**YOUR TASK**
Write out exactly, please, the lines from the one containing "((pre ++ [c]).count '0' : Int), ((c2" to the end of the material.

********************

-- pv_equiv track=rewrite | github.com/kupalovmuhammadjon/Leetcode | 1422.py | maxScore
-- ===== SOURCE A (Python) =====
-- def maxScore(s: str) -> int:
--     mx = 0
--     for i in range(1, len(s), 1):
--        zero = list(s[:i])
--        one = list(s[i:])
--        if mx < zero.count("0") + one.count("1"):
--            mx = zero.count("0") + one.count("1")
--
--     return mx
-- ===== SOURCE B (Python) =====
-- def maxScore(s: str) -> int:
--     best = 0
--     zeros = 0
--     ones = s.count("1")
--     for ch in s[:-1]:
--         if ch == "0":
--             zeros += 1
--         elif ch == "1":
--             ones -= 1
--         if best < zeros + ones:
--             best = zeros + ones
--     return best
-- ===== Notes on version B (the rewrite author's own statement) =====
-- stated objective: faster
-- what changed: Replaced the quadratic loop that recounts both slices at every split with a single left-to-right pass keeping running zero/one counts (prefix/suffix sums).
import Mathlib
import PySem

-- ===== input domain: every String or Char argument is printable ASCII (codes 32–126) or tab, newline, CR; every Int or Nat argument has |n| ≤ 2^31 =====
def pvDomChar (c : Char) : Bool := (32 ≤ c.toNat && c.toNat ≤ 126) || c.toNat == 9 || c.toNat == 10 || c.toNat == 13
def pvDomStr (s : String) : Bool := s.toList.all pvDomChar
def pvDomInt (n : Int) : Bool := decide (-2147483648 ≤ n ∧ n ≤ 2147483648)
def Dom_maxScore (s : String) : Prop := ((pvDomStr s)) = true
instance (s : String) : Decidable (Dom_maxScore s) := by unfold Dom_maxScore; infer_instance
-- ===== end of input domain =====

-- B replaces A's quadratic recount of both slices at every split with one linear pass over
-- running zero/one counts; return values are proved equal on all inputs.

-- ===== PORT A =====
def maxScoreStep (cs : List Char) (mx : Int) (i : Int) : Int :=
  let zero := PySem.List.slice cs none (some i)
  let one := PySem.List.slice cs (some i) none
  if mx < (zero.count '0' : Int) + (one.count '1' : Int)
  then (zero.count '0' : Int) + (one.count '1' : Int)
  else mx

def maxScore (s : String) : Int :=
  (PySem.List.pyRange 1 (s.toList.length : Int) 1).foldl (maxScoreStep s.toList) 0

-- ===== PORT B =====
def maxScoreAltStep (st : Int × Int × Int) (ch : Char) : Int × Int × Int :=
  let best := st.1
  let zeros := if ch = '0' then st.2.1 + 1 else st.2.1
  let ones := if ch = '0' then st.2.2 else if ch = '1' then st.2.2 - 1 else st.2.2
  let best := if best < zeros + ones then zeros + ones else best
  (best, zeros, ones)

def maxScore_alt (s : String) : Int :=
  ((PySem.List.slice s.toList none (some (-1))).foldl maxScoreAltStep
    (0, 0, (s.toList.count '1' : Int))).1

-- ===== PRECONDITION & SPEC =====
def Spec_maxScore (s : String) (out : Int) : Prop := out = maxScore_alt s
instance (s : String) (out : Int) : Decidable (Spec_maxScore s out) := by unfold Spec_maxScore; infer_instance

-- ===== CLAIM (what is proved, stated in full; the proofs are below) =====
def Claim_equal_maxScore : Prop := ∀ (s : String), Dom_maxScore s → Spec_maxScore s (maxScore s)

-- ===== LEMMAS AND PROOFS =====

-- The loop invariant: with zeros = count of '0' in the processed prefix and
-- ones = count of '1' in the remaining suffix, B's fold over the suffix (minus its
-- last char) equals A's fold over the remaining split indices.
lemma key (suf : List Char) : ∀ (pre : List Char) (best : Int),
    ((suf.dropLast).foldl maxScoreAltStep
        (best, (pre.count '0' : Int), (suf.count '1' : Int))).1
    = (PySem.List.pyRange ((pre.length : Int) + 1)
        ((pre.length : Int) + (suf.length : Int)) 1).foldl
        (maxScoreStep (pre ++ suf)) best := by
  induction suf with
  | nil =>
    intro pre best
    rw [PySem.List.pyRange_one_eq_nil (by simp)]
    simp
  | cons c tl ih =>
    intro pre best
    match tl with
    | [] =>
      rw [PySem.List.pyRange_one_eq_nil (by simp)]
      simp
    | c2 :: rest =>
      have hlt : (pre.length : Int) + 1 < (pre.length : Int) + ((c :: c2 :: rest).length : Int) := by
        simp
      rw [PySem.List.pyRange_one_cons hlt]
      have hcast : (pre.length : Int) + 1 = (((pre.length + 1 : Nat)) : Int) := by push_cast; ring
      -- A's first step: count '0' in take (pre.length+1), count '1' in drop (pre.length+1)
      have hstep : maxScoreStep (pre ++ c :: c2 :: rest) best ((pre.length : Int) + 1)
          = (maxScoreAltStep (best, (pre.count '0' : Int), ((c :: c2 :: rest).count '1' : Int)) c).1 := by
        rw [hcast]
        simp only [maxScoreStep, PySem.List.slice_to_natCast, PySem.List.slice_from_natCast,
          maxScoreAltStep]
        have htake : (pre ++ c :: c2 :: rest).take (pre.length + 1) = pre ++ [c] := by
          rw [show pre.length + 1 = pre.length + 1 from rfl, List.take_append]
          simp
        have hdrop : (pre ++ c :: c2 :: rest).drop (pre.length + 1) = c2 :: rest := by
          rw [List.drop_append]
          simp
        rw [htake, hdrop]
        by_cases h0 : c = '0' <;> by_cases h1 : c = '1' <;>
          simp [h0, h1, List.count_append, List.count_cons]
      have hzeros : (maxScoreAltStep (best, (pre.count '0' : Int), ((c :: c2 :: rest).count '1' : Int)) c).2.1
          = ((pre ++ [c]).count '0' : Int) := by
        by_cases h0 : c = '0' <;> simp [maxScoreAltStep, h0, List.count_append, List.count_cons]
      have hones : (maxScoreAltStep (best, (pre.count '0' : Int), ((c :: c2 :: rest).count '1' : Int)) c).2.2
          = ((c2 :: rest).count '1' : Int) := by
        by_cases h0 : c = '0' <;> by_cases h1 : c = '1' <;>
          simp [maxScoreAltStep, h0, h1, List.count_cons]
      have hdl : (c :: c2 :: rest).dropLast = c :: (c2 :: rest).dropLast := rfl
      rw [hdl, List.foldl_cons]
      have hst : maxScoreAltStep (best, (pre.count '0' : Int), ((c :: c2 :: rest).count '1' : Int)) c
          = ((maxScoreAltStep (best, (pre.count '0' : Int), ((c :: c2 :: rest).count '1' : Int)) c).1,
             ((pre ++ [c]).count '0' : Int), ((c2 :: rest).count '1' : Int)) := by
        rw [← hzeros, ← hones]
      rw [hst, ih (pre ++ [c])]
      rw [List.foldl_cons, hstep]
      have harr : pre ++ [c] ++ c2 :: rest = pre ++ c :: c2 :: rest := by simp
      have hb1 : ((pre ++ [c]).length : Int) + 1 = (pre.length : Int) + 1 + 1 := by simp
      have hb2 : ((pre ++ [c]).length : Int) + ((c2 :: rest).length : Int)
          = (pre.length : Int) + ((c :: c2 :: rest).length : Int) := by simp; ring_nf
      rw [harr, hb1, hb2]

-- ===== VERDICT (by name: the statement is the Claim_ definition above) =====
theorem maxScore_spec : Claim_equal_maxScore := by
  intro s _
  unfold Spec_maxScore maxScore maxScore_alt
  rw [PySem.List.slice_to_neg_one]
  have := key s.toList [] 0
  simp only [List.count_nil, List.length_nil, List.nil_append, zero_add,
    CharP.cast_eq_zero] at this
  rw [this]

********************

**RESULT FOR THIS EXERCISE**
             ((pre ++ [c]).count '0' : Int), ((c2 :: rest).count '1' : Int)) := by
        rw [← hzeros, ← hones]
      rw [hst, ih (pre ++ [c])]
      rw [List.foldl_cons, hstep]
      have harr : pre ++ [c] ++ c2 :: rest = pre ++ c :: c2 :: rest := by simp
      have hb1 : ((pre ++ [c]).length : Int) + 1 = (pre.length : Int) + 1 + 1 := by simp
      have hb2 : ((pre ++ [c]).length : Int) + ((c2 :: rest).length : Int)
          = (pre.length : Int) + ((c :: c2 :: rest).length : Int) := by simp; ring_nf
      rw [harr, hb1, hb2]

-- ===== VERDICT (by name: the statement is the Claim_ definition above) =====
theorem maxScore_spec : Claim_equal_maxScore := by
  intro s _
  unfold Spec_maxScore maxScore maxScore_alt
  rw [PySem.List.slice_to_neg_one]
  have := key s.toList [] 0
  simp only [List.count_nil, List.length_nil, List.nil_append, zero_add,
    CharP.cast_eq_zero] at this
  rw [this]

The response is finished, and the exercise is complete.